I went to start her up with fresh gas and it started up first pull. This was with "full choke" (and what I mean by full choke is the choke knob turned so that the butterfly valve on the carbs is fully open... is this full choke?), one squirt of the primer button and the throttle set to max. Once it started up, I tried lowering the choke (closing the butterfly valve). It seems to run fine, but suddenly about 30 seconds in it stalls out. 

I was able to restart it again after a couple pulls, but again no matter what I did with the throttle and choke, it stalls after about 30 seconds. I tried starting it and immediately putting a load on it (auger on, forward at high speed) and it seems fine - still stalls after 30 seconds or so.

My guess is a fuel issue, but I don't understand how it's getting enough fuel for 30 seconds and then stalling? Also, this is my first snowblower so please excuse my ignorance.. is it normal for the throttle to go back and forth on it's own a bit? Hard to explain the sound, but it's almost like the engine slowly revs itself in a very rhythmic fashion. The throttle seems to set itself regardless of what I actual set the lever to once I actually have it running (I did confirm the throttle lever does work...only when it's stopped?

I've tried the following adjustments:
1. Idle screw - I "raised" the idle a few turns, this seemed to allow it to run a bit longer, but not by much.
2. The fuel/air mix screw. Tried it at various settings.. 1 turn out, 2, 2 1/2, 3... no difference - which is odd? Not sure if I even have this correct? 
3. Various combinations of throttle and choke.. still stalls after 30 seconds or so.

My (limited) experience with engines is automotive and motorcycle related, so I assume I'm overlooking something simple. Any advice would be greatly appreciated!


----------



## Normex (Feb 21, 2014)

Hi, I'm not an expert neither but your choke explanation needs more explanation. When you want to start a cold engine you apply full choke, by full choke the butterfly would look like it is closed same as if you would put your hand to cover the carb opening. If the butterfly is open or in horizontal position where you can see further in the carb then it is not choked. I will let others chime in for the other details you submitted.

Good Luck

Norm


----------



## Shryp (Jan 1, 2011)

The first thing you need to know is "full choke" is when the butterfly is closed and blocking the air flow. When you started it with no choke it started right up, but then you closed the choke and suffocated the engine.

Still, you could possibly have a fuel problem. Did you make sure to clean the 1-3 tiny holes in the bolt that holds the carb bowl on?

Also, the carb bowl is suppose to be turned at a certain angle.
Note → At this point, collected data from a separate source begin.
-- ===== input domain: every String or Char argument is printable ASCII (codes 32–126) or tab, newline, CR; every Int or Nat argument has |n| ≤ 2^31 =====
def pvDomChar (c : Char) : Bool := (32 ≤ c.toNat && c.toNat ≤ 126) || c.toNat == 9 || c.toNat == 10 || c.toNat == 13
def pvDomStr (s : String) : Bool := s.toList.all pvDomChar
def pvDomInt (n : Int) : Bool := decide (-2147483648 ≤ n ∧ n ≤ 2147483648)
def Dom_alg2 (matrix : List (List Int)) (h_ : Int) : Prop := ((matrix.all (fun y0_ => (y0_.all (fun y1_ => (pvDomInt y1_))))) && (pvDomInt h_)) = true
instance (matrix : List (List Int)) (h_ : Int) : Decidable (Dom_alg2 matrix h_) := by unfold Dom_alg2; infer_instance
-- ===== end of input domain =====

-- B replaces A's per-cell greedy square expansion with border rescans by the maximal-square
-- dynamic programme: one bottom-up pass over the matrix, then one row-major scan with A's tie-breaking.

-- ===== PORT A =====
-- matrix[i][j]; under Pre_alg2 every access A performs has 0 ≤ index < length, where pyGetD is exact.
def entA (m : List (List Int)) (i j : Int) : Int :=
  PySem.List.pyGetD (PySem.List.pyGetD m i []) j 0

-- the 'while squareSize + i < rows and … and flag' loop of A, with its two border-checking for-loops
def alg2Loop (m : List (List Int)) (h_ rows cols i j : Int) (squareSize : Int) (flag : Bool) : Int :=
  if hc : squareSize + i < rows ∧ squareSize + j < cols ∧ flag = true then
    let f1 := (PySem.List.pyRange j (squareSize + j + 1) 1).foldl
                (fun f k => if entA m (i + squareSize) k < h_ then false else f) flag
    let f2 := (PySem.List.pyRange i (squareSize + i + 1) 1).foldl
                (fun f k => if entA m k (j + squareSize) < h_ then false else f) f1
    if f2 then alg2Loop m h_ rows cols i j (squareSize + 1) f2
    else squareSize   -- flag is now False: the next while-test fails, squareSize is returned
  else squareSize
termination_by (rows - (squareSize + i)).toNat
decreasing_by omega

def alg2 (matrix : List (List Int)) (h_ : Int) : List (Option Int) :=
  let rows : Int := matrix.length
  let cols : Int := if 0 < matrix.length then ((matrix.headD []).length : Int) else 0
  let st :=
    (PySem.List.pyRange 0 rows 1).foldl (fun st i =>
      (PySem.List.pyRange 0 cols 1).foldl (fun st j =>
        if h_ ≤ entA matrix i j then
          let squareSize := alg2Loop matrix h_ rows cols i j 1 true
          if st.1 ≤ squareSize then
            (squareSize, some (i+1), some (j+1), some (i+squareSize), some (j+squareSize))
          else st
        else st) st) ((0 : Int), (none : Option Int), (none : Option Int), (none : Option Int), (none : Option Int))
  [st.2.1, st.2.2.1, st.2.2.2.1, st.2.2.2.2]

-- ===== PORT B =====
-- one dp row cur[j..cols] from the row below (nxt): cur[j] = 1 + min(nxt[j], cur[j+1], nxt[j+1])
-- when row[j] >= h, else 0; row.getD is exact under Pre_ (indices are in range).
def buildRow (h_ : Int) (row nxt : List Int) (cols : Nat) (j : Nat) : List Int :=
  if hj : j < cols then
    let rest := buildRow h_ row nxt cols (j+1)
    (if h_ ≤ row.getD j 0 then
       1 + min (nxt.getD j 0) (min (rest.headD 0) (nxt.getD (j+1) 0))
     else 0) :: rest
  else [0]
termination_by cols - j

def alg2_alt (matrix : List (List Int)) (h_ : Int) : List (Option Int) :=
  let rows : Int := matrix.length
  let cols : Int := if 0 < matrix.length then ((matrix.headD []).length : Int) else 0
  let dp : List (List Int) :=
    matrix.foldr (fun row acc =>
      buildRow h_ row (acc.headD (List.replicate (cols.toNat + 1) 0)) cols.toNat 0 :: acc) []
  let st :=
    (PySem.List.pyRange 0 rows 1).foldl (fun st i =>
      (PySem.List.pyRange 0 cols 1).foldl (fun st j =>
        let s := PySem.List.pyGetD (PySem.List.pyGetD dp i []) j 0
        if 0 < s ∧ st.1 ≤ s then
          (s, some (i+1), some (j+1), some (i+s), some (j+s))
        else st) st) ((0 : Int), (none : Option Int), (none : Option Int), (none : Option Int), (none : Option Int))
  [st.2.1, st.2.2.1, st.2.2.2.1, st.2.2.2.2]

-- ===== PRECONDITION & SPEC =====
-- Pre_ excludes matrices with a row shorter than row 0: A reads matrix[i][j] for every j below
-- row 0's width, so it raises IndexError on every such input (the ports' getD defaults are exact
-- only inside Pre_).
def Pre_alg2 (matrix : List (List Int)) (h_ : Int) : Prop :=
  ∀ row ∈ matrix, (matrix.headD []).length ≤ row.length
instance (matrix : List (List Int)) (h_ : Int) : Decidable (Pre_alg2 matrix h_) := by
  unfold Pre_alg2; infer_instance

def pvWitness_alg2 : List (List Int) × Int := ([[1, 2], [3, 4]], 2)

def Spec_alg2 (matrix : List (List Int)) (h_ : Int) (out : List (Option Int)) : Prop := out = alg2_alt matrix h_
instance (matrix : List (List Int)) (h_ : Int) (out : List (Option Int)) : Decidable (Spec_alg2 matrix h_ out) := by unfold Spec_alg2; infer_instance

-- ===== CLAIM (what is proved, stated in full; the proofs are below) =====
def Claim_equal_alg2 : Prop := ∀ (matrix : List (List Int)) (h_ : Int), Dom_alg2 matrix h_ → Pre_alg2 matrix h_ → Spec_alg2 matrix h_ (alg2 matrix h_)

-- ===== LEMMAS AND PROOFS =====

-- the side of the largest all-≥h square with top-left corner (i, j) inside the rows×cols box
def Mside (m : List (List Int)) (h_ rows cols i j : Int) : Int :=
  if hc : i < rows ∧ j < cols then
    if h_ ≤ entA m i j then
      1 + min (Mside m h_ rows cols (i+1) j)
              (min (Mside m h_ rows cols i (j+1)) (Mside m h_ rows cols (i+1) (j+1)))
    else 0
  else 0
termination_by ((rows - i).toNat + (cols - j).toNat)
decreasing_by all_goals omega

-- the square of side s with top-left (i, j) is entirely ≥ h
def Good (m : List (List Int)) (h_ i j s : Int) : Prop :=
  ∀ a b : Int, 0 ≤ a → a < s → 0 ≤ b → b < s → h_ ≤ entA m (i+a) (j+b)

theorem headD_eq_getD_zero {α : Type} (l : List α) (d : α) : l.headD d = l.getD 0 d := by
  cases l <;> rfl

theorem foldl_ifFalse_false {α : Type} (p : α → Prop) [DecidablePred p] (l : List α) :
    l.foldl (fun f k => if p k then false else f) false = false := by
  induction l with
  | nil => rfl
  | cons x xs ih => simp only [List.foldl_cons]; split <;> exact ih

theorem foldl_ifFalse_iff {α : Type} (p : α → Prop) [DecidablePred p] (l : List α) (b : Bool) :
    (l.foldl (fun f k => if p k then false else f) b = true) ↔ (b = true ∧ ∀ k ∈ l, ¬ p k) := by
  induction l generalizing b with
  | nil => simp
  | cons x xs ih =>
    simp only [List.foldl_cons, List.mem_cons]
    by_cases hp : p x
    · simp only [if_pos hp, foldl_ifFalse_false]
      constructor
      · intro hf; simp at hf
      · rintro ⟨-, hall⟩; exact absurd hp (hall x (Or.inl rfl))
    · simp only [if_neg hp]
      rw [ih]
      constructor
      · rintro ⟨hb, hall⟩
        refine ⟨hb, ?_⟩
        rintro k (rfl | hk)
        · exact hp
        · exact hall k hk
      · rintro ⟨hb, hall⟩
        exact ⟨hb, fun k hk => hall k (Or.inr hk)⟩

theorem Mside_nonneg (m : List (List Int)) (h_ rows cols i j : Int) :
    0 ≤ Mside m h_ rows cols i j := by
  induction i, j using Mside.induct m h_ rows cols with
  | case1 i j hc hcell ih1 ih2 ih3 =>
    rw [Mside, dif_pos hc, if_pos hcell]
    have := min_le_left (Mside m h_ rows cols (i+1) j)
      (min (Mside m h_ rows cols i (j+1)) (Mside m h_ rows cols (i+1) (j+1)))
    omega
  | case2 i j hc hcell => rw [Mside, dif_pos hc, if_neg hcell]
  | case3 i j hc => rw [Mside, dif_neg hc]

theorem Mside_le_rows (m : List (List Int)) (h_ rows cols i j : Int) (hi : i ≤ rows) :
    Mside m h_ rows cols i j ≤ rows - i := by
  induction i, j using Mside.induct m h_ rows cols with
  | case1 i j hc hcell ih1 ih2 ih3 =>
    rw [Mside, dif_pos hc, if_pos hcell]
    have h1 := ih1 (by omega)
    have := min_le_left (Mside m h_ rows cols (i+1) j)
      (min (Mside m h_ rows cols i (j+1)) (Mside m h_ rows cols (i+1) (j+1)))
    omega
  | case2 i j hc hcell => rw [Mside, dif_pos hc, if_neg hcell]; omega
  | case3 i j hc => rw [Mside, dif_neg hc]; omega

theorem Mside_le_cols (m : List (List Int)) (h_ rows cols i j : Int) (hj : j ≤ cols) :
    Mside m h_ rows cols i j ≤ cols - j := by
  induction i, j using Mside.induct m h_ rows cols with
  | case1 i j hc hcell ih1 ih2 ih3 =>
    rw [Mside, dif_pos hc, if_pos hcell]
    have h2 := ih2 (by omega)
    have ha := min_le_left (Mside m h_ rows cols i (j+1)) (Mside m h_ rows cols (i+1) (j+1))
    have hb := min_le_right (Mside m h_ rows cols (i+1) j)
      (min (Mside m h_ rows cols i (j+1)) (Mside m h_ rows cols (i+1) (j+1)))
    omega
  | case2 i j hc hcell => rw [Mside, dif_pos hc, if_neg hcell]; omega
  | case3 i j hc => rw [Mside, dif_neg hc]; omega

theorem Good_mono (m : List (List Int)) (h_ i j s t : Int) (hts : t ≤ s)
    (hg : Good m h_ i j s) : Good m h_ i j t := by
  intro a b ha has hb hbs; exact hg a b ha (by omega) hb (by omega)

theorem Good_succ_iff (m : List (List Int)) (h_ i j s : Int) (hs : 0 ≤ s) :
    Good m h_ i j (s+1) ↔
      (h_ ≤ entA m i j ∧ Good m h_ (i+1) j s ∧ Good m h_ i (j+1) s ∧ Good m h_ (i+1) (j+1) s) := by
  constructor
  · intro hg
    refine ⟨by simpa using hg 0 0 le_rfl (by omega) le_rfl (by omega), ?_, ?_, ?_⟩
    · intro a b ha has hb hbs
      have e : i + (a + 1) = i + 1 + a := by ring
      have := hg (a+1) b (by omega) (by omega) hb (by omega)
      rwa [e] at this
    · intro a b ha has hb hbs
      have e : j + (b + 1) = j + 1 + b := by ring
      have := hg a (b+1) ha (by omega) (by omega) (by omega)
      rwa [e] at this
    · intro a b ha has hb hbs
      have e1 : i + (a + 1) = i + 1 + a := by ring
      have e2 : j + (b + 1) = j + 1 + b := by ring
      have := hg (a+1) (b+1) (by omega) (by omega) (by omega) (by omega)
      rwa [e1, e2] at this
  · rintro ⟨hcell, hd, hr, hdg⟩ a b ha has hb hbs
    by_cases ha0 : a = 0
    · subst ha0
      by_cases hb0 : b = 0
      · subst hb0; simpa using hcell
      · have := hr 0 (b-1) le_rfl (by omega) (by omega) (by omega)
        have e : j + 1 + (b - 1) = j + b := by ring
        rw [e] at this; simpa using this
    · by_cases hb0 : b = 0
      · subst hb0
        have := hd (a-1) 0 (by omega) (by omega) le_rfl (by omega)
        have e : i + 1 + (a - 1) = i + a := by ring
        rw [e] at this; simpa using this
      · have := hdg (a-1) (b-1) (by omega) (by omega) (by omega) (by omega)
        have e1 : i + 1 + (a - 1) = i + a := by ring
        have e2 : j + 1 + (b - 1) = j + b := by ring
        rwa [e1, e2] at this

theorem Good_Mside (m : List (List Int)) (h_ rows cols i j : Int) :
    Good m h_ i j (Mside m h_ rows cols i j) := by
  induction i, j using Mside.induct m h_ rows cols with
  | case1 i j hc hcell ih1 ih2 ih3 =>
    rw [Mside, dif_pos hc, if_pos hcell]
    set r1 := Mside m h_ rows cols (i+1) j with hr1
    set r2 := Mside m h_ rows cols i (j+1) with hr2
    set r3 := Mside m h_ rows cols (i+1) (j+1) with hr3
    have hn1 := Mside_nonneg m h_ rows cols (i+1) j
    have hn2 := Mside_nonneg m h_ rows cols i (j+1)
    have hn3 := Mside_nonneg m h_ rows cols (i+1) (j+1)
    rw [← hr1] at hn1; rw [← hr2] at hn2; rw [← hr3] at hn3
    have e : 1 + min r1 (min r2 r3) = min r1 (min r2 r3) + 1 := by ring
    rw [e]
    refine (Good_succ_iff m h_ i j _ ?_).mpr
      ⟨hcell, Good_mono m h_ (i+1) j r1 _ ?_ ih1, Good_mono m h_ i (j+1) r2 _ ?_ ih2,
        Good_mono m h_ (i+1) (j+1) r3 _ ?_ ih3⟩
    · have := le_min hn1 (le_min hn2 hn3); omega
    · exact min_le_left _ _
    · exact le_trans (min_le_right _ _) (min_le_left _ _)
    · exact le_trans (min_le_right _ _) (min_le_right _ _)
  | case2 i j hc hcell =>
    rw [Mside, dif_pos hc, if_neg hcell]; intro a b ha has hb hbs; omega
  | case3 i j hc =>
    rw [Mside, dif_neg hc]; intro a b ha has hb hbs; omega

theorem Mside_max (m : List (List Int)) (h_ rows cols : Int) (s : Nat) :
    ∀ i j : Int, (s : Int) ≤ rows - i → (s : Int) ≤ cols - j → Good m h_ i j s →
      (s : Int) ≤ Mside m h_ rows cols i j := by
  induction s with
  | zero =>
    intro i j _ _ _
    simpa using Mside_nonneg m h_ rows cols i j
  | succ s ih =>
    intro i j hr hc hg
    have hcast : ((s+1 : Nat) : Int) = (s : Int) + 1 := by push_cast; ring
    rw [hcast] at hr hc hg ⊢
    have hsn : (0 : Int) ≤ (s : Int) := by positivity
    have hi : i < rows := by omega
    have hj : j < cols := by omega
    obtain ⟨hcell, hd, hrg, hdg⟩ := (Good_succ_iff m h_ i j (s : Int) hsn).mp hg
    rw [Mside, dif_pos ⟨hi, hj⟩, if_pos hcell]
    have h1 := ih (i+1) j (by omega) (by omega) hd
    have h2 := ih i (j+1) (by omega) (by omega) hrg
    have h3 := ih (i+1) (j+1) (by omega) (by omega) hdg
    have := le_min h1 (le_min h2 h3)
    omega

-- the border scanned by A's two inner for-loops is exactly what extends a good square by one
theorem Good_border_iff (m : List (List Int)) (h_ i j s : Int) (hs : 0 < s)
    (hg : Good m h_ i j s) :
    Good m h_ i j (s+1) ↔
      ((∀ k : Int, j ≤ k → k < s + j + 1 → h_ ≤ entA m (i+s) k) ∧
       (∀ k : Int, i ≤ k → k < s + i + 1 → h_ ≤ entA m k (j+s))) := by
  constructor
  · intro hg1
    constructor
    · intro k hk1 hk2
      have := hg1 s (k - j) (by omega) (by omega) (by omega) (by omega)
      have e : j + (k - j) = k := by ring
      rwa [e] at this
    · intro k hk1 hk2
      have := hg1 (k - i) s (by omega) (by omega) (by omega) (by omega)
      have e : i + (k - i) = k := by ring
      rwa [e] at this
  · rintro ⟨hbot, hright⟩ a b ha has hb hbs
    by_cases hbs' : b = s
    · subst hbs'
      exact hright (i + a) (by omega) (by omega)
    · by_cases has' : a = s
      · subst has'
        exact hbot (j + b) (by omega) (by omega)
      · exact hg a b ha (by omega) hb (by omega)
The line across the bottom of the bowl is suppose to line up with the pin that holds the float on. This lets the float drop down into the deeper part of the bowl.

The starting position for the screws is 1.5 turns out for the main screw on the bottom and 1 turn out for the low screw on the side.
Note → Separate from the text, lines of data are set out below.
-- pv_equiv track=rewrite | github.com/fdominik98/USVLogicSceneGeneration | src/visualization/algo_evaluation/algo_eval_utils.py | config_group_mapper
-- ===== SOURCE A (Python) =====
-- from typing import List
--
-- def config_group_mapper(config_groups : List[str]):
--     labels : List[str] = []
--     for name in config_groups:
--         if 'sbo' in name.lower():
--             labels.append('SBO')
--         elif 'msr' in name.lower():
--             labels.append('MSR')
--         elif 'f3' in name.lower():
--            labels.append(r'$F_3$')
--         elif 'f2' in name.lower():
--             labels.append(r'$F_2$')
--         elif 'f1' in name.lower():
--             labels.append(r'$F_1$')
--         else:
--             raise Exception('Unknown config group name')
--     return labels
-- ===== SOURCE B (Python) =====
-- # Pattern-major algorithm: instead of deciding each name with a branch chain,
-- # make one pass per pattern (from lowest to highest priority) over all names,
-- # overwriting the label slot whenever the pattern matches; higher-priority
-- # passes run later, so sbo > msr > f3 > f2 > f1 as required.
-- PATTERNS_LOW_TO_HIGH = [('f1', r'$F_1$'), ('f2', r'$F_2$'), ('f3', r'$F_3$'),
--                         ('msr', 'MSR'), ('sbo', 'SBO')]
--
-- def config_group_mapper(config_groups):
--     lows = [name.lower() for name in config_groups]
--     labels = [None] * len(lows)
--     for sub, lab in PATTERNS_LOW_TO_HIGH:
--         for i, low in enumerate(lows):
--             if sub in low:
--                 labels[i] = lab
--     if None in labels:
--         raise Exception('Unknown config group name')
--     return labels
-- ===== Notes on version B (the rewrite author's own statement) =====
-- stated objective: alternative
-- what changed: Replaces the per-name if/elif branch chain with a pattern-major algorithm: one overwrite pass over all names per pattern in ascending priority order, then a final None check; Pre_ excludes inputs with an unknown name, on which both A and B raise the same Exception.
import Mathlib
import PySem

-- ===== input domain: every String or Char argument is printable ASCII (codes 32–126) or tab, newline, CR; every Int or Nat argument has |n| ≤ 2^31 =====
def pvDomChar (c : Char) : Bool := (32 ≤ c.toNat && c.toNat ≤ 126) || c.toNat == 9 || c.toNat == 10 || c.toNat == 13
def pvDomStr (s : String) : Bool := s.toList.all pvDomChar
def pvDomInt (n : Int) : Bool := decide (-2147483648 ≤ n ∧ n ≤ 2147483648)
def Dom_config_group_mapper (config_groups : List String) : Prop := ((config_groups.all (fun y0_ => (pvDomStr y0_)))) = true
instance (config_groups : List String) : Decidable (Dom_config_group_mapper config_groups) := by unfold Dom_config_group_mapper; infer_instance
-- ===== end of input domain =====

-- B replaces A's per-name if/elif chain with pattern-major overwrite passes (one pass per pattern,
-- ascending priority) plus a final None check; same cost, different traversal order.
-- Both raise on an unknown name; Pre_ excludes exactly those inputs.

-- ===== PORT A =====
-- A's loop with its 'labels' accumulator; 'none' marks the raise.
def cgmALoop (names : List String) (labels : List String) : Option (List String) :=
  match names with
  | [] => some labels
  | name :: rest =>
    if PySem.Str.isIn "sbo" (PySem.Str.lower name) then cgmALoop rest (labels ++ ["SBO"])
    else if PySem.Str.isIn "msr" (PySem.Str.lower name) then cgmALoop rest (labels ++ ["MSR"])
    else if PySem.Str.isIn "f3" (PySem.Str.lower name) then cgmALoop rest (labels ++ ["$F_3$"])
    else if PySem.Str.isIn "f2" (PySem.Str.lower name) then cgmALoop rest (labels ++ ["$F_2$"])
    else if PySem.Str.isIn "f1" (PySem.Str.lower name) then cgmALoop rest (labels ++ ["$F_1$"])
    else none

def config_group_mapper (config_groups : List String) : List String :=
  (cgmALoop config_groups []).getD []

-- ===== PORT B =====
def cgmPatternsLH : List (String × String) :=
  [("f1", "$F_1$"), ("f2", "$F_2$"), ("f3", "$F_3$"), ("msr", "MSR"), ("sbo", "SBO")]

-- one overwrite pass of pattern p over the label slots (the inner 'for i, low' loop)
def cgmPass (p : String × String) (lows : List String) (labels : List (Option String)) :
    List (Option String) :=
  List.zipWith (fun low cur => if PySem.Str.isIn p.1 low then some p.2 else cur) lows labels

def config_group_mapper_alt (config_groups : List String) : List String :=
  let lows := config_groups.map PySem.Str.lower
  let init : List (Option String) := lows.map (fun _ => none)
  let final := cgmPatternsLH.foldl (fun labels p => cgmPass p lows labels) init
  if final.contains none then []   -- raise Exception('Unknown config group name')
  else final.map (fun o => o.getD "")

-- ===== PRECONDITION & SPEC =====
-- Pre_ excludes inputs containing a name matching none of the five substrings: A raises Exception there.
def Pre_config_group_mapper (config_groups : List String) : Prop :=
  (config_groups.all (fun n =>
    PySem.Str.isIn "sbo" (PySem.Str.lower n) || PySem.Str.isIn "msr" (PySem.Str.lower n) ||
    PySem.Str.isIn "f3" (PySem.Str.lower n) || PySem.Str.isIn "f2" (PySem.Str.lower n) ||
    PySem.Str.isIn "f1" (PySem.Str.lower n))) = true
instance (config_groups : List String) : Decidable (Pre_config_group_mapper config_groups) := by
  unfold Pre_config_group_mapper; infer_instance
def pvWitness_config_group_mapper : List String := ["SBO_test", "msr-run", "cfgF3", "f2", "x_f1"]

def Spec_config_group_mapper (config_groups : List String) (out : List String) : Prop := out = config_group_mapper_alt config_groups
instance (config_groups : List String) (out : List String) : Decidable (Spec_config_group_mapper config_groups out) := by unfold Spec_config_group_mapper; infer_instance

-- ===== CLAIM (what is proved, stated in full; the proofs are below) =====
def Claim_equal_config_group_mapper : Prop := ∀ (config_groups : List String), Dom_config_group_mapper config_groups → Pre_config_group_mapper config_groups → Spec_config_group_mapper config_groups (config_group_mapper config_groups)

-- ===== LEMMAS AND PROOFS =====
-- the value A's chain assigns to one name (none = raise)
def cgmChain (name : String) : Option String :=
  if PySem.Str.isIn "sbo" (PySem.Str.lower name) then some "SBO"
  else if PySem.Str.isIn "msr" (PySem.Str.lower name) then some "MSR"
  else if PySem.Str.isIn "f3" (PySem.Str.lower name) then some "$F_3$"
  else if PySem.Str.isIn "f2" (PySem.Str.lower name) then some "$F_2$"
  else if PySem.Str.isIn "f1" (PySem.Str.lower name) then some "$F_1$"
  else none

lemma zipWith_map_self {α β γ : Type} (h : α → β → γ) (g : α → β) (l : List α) :
    List.zipWith h l (l.map g) = l.map (fun x => h x (g x)) := by
  induction l with
  | nil => rfl
  | cons a t ih => simp [ih]

-- pattern-major folds over a mapped accumulator act pointwise
lemma cgmFold_map (ps : List (String × String)) (lows : List String)
    (g : String → Option String) :
    ps.foldl (fun labels p => cgmPass p lows labels) (lows.map g) =
      lows.map (fun low => ps.foldl
        (fun cur p => if PySem.Str.isIn p.1 low then some p.2 else cur) (g low)) := by
  induction ps generalizing g with
  | nil => rfl
  | cons p rest ih =>
    simp only [List.foldl_cons, cgmPass, zipWith_map_self]
    exact ih (fun low => if PySem.Str.isIn p.1 low then some p.2 else (g low))

-- per name, the five overwrite passes compute exactly A's chain
lemma cgmPointwise (name : String) :
    cgmPatternsLH.foldl
      (fun cur p => if PySem.Str.isIn p.1 (PySem.Str.lower name) then some p.2 else cur)
      none = cgmChain name := by
  simp only [cgmPatternsLH, List.foldl_cons, List.foldl_nil, cgmChain]

lemma cgmAlt_eq (config_groups : List String) :
    config_group_mapper_alt config_groups =
      if (config_groups.map cgmChain).contains none then []
      else (config_groups.map cgmChain).map (fun o => o.getD "") := by
  show (if (List.foldl (fun labels p => cgmPass p (config_groups.map PySem.Str.lower) labels)
      ((config_groups.map PySem.Str.lower).map (fun _ => (none : Option String))) cgmPatternsLH).contains none
      then [] else _) = _
  rw [cgmFold_map]
  simp only [List.map_map, Function.comp_def, cgmPointwise]

lemma cgmALoop_eq (names : List String) :
    ∀ acc, cgmALoop names acc = (names.mapM cgmChain).map (acc ++ ·) := by
  induction names with
  | nil => intro acc; simp [cgmALoop]
  | cons name rest ih =>
    intro acc
    simp only [cgmALoop, List.mapM_cons, cgmChain]
    split_ifs <;>
      simp [ih, Option.bind] <;>
      cases rest.mapM cgmChain <;> simp

lemma cgmChain_isSome (n : String)
    (hn : (PySem.Str.isIn "sbo" (PySem.Str.lower n) || PySem.Str.isIn "msr" (PySem.Str.lower n) ||
      PySem.Str.isIn "f3" (PySem.Str.lower n) || PySem.Str.isIn "f2" (PySem.Str.lower n) ||
      PySem.Str.isIn "f1" (PySem.Str.lower n)) = true) :
    ∃ v, cgmChain n = some v := by
  unfold cgmChain
  split_ifs with h1 h2 h3 h4 h5
  · exact ⟨_, rfl⟩
  · exact ⟨_, rfl⟩
  · exact ⟨_, rfl⟩
  · exact ⟨_, rfl⟩
  · exact ⟨_, rfl⟩
  · exfalso
    simp only [Bool.not_eq_true] at h1 h2 h3 h4 h5
    rw [h1, h2, h3, h4, h5] at hn
    simp at hn

lemma cgm_mapM_of_pre (config_groups : List String)
    (h : Pre_config_group_mapper config_groups) :
    config_groups.mapM cgmChain = some ((config_groups.map cgmChain).map (fun o => o.getD "")) := by
  unfold Pre_config_group_mapper at h
  induction config_groups with
  | nil => rfl
  | cons n rest ih =>
    simp only [List.all_cons, Bool.and_eq_true] at h
    obtain ⟨v, hv⟩ := cgmChain_isSome n h.1
    simp [List.mapM_cons, hv, ih h.2]

lemma cgm_no_none_of_pre (config_groups : List String)
    (h : Pre_config_group_mapper config_groups) :
    (config_groups.map cgmChain).contains none = false := by
  unfold Pre_config_group_mapper at h
  induction config_groups with
  | nil => rfl
  | cons n rest ih =>
    simp only [List.all_cons, Bool.and_eq_true] at h
    obtain ⟨v, hv⟩ := cgmChain_isSome n h.1
    have hr := ih h.2
    simp only [List.map_cons, List.contains_cons, hv, hr]
    simp

-- ===== VERDICT (by name: the statement is the Claim_ definition above) =====
theorem config_group_mapper_spec : Claim_equal_config_group_mapper := by
  intro cg _ hpre
  unfold Spec_config_group_mapper config_group_mapper
  rw [cgmALoop_eq, cgm_mapM_of_pre cg hpre, cgmAlt_eq, cgm_no_none_of_pre cg hpre]
  simp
The idle screw for the throttle stop I am not sure, but as long as the throttle is turned up it should run.

Here are some good videos on snow blowers. Yours specifically should be the 4-5 HP videos, though they are all pretty much the same.
https://www.youtube.com/user/donyboy73/search?query=tecumseh


----------



## UNDERTAKER (Dec 30, 2013)

the butter fly is covering the open hole in full choke. one of the jets might be blocked, or it could be a float issue. ALOHA to the forms.


----------



## kagaku (Aug 17, 2014)

Looks like I had the float bowl rotated 90 degrees. Removed/re-attached it, everything is good now. Runs like new! Thanks everyone!


----------



## db9938 (Nov 17, 2013)

Good to hear.


----------



## CarlB (Jan 2, 2011)

sometimes it just something simple.


----------



## micah68kj (Oct 8, 2011)

iI like happy endings. Good job.


----------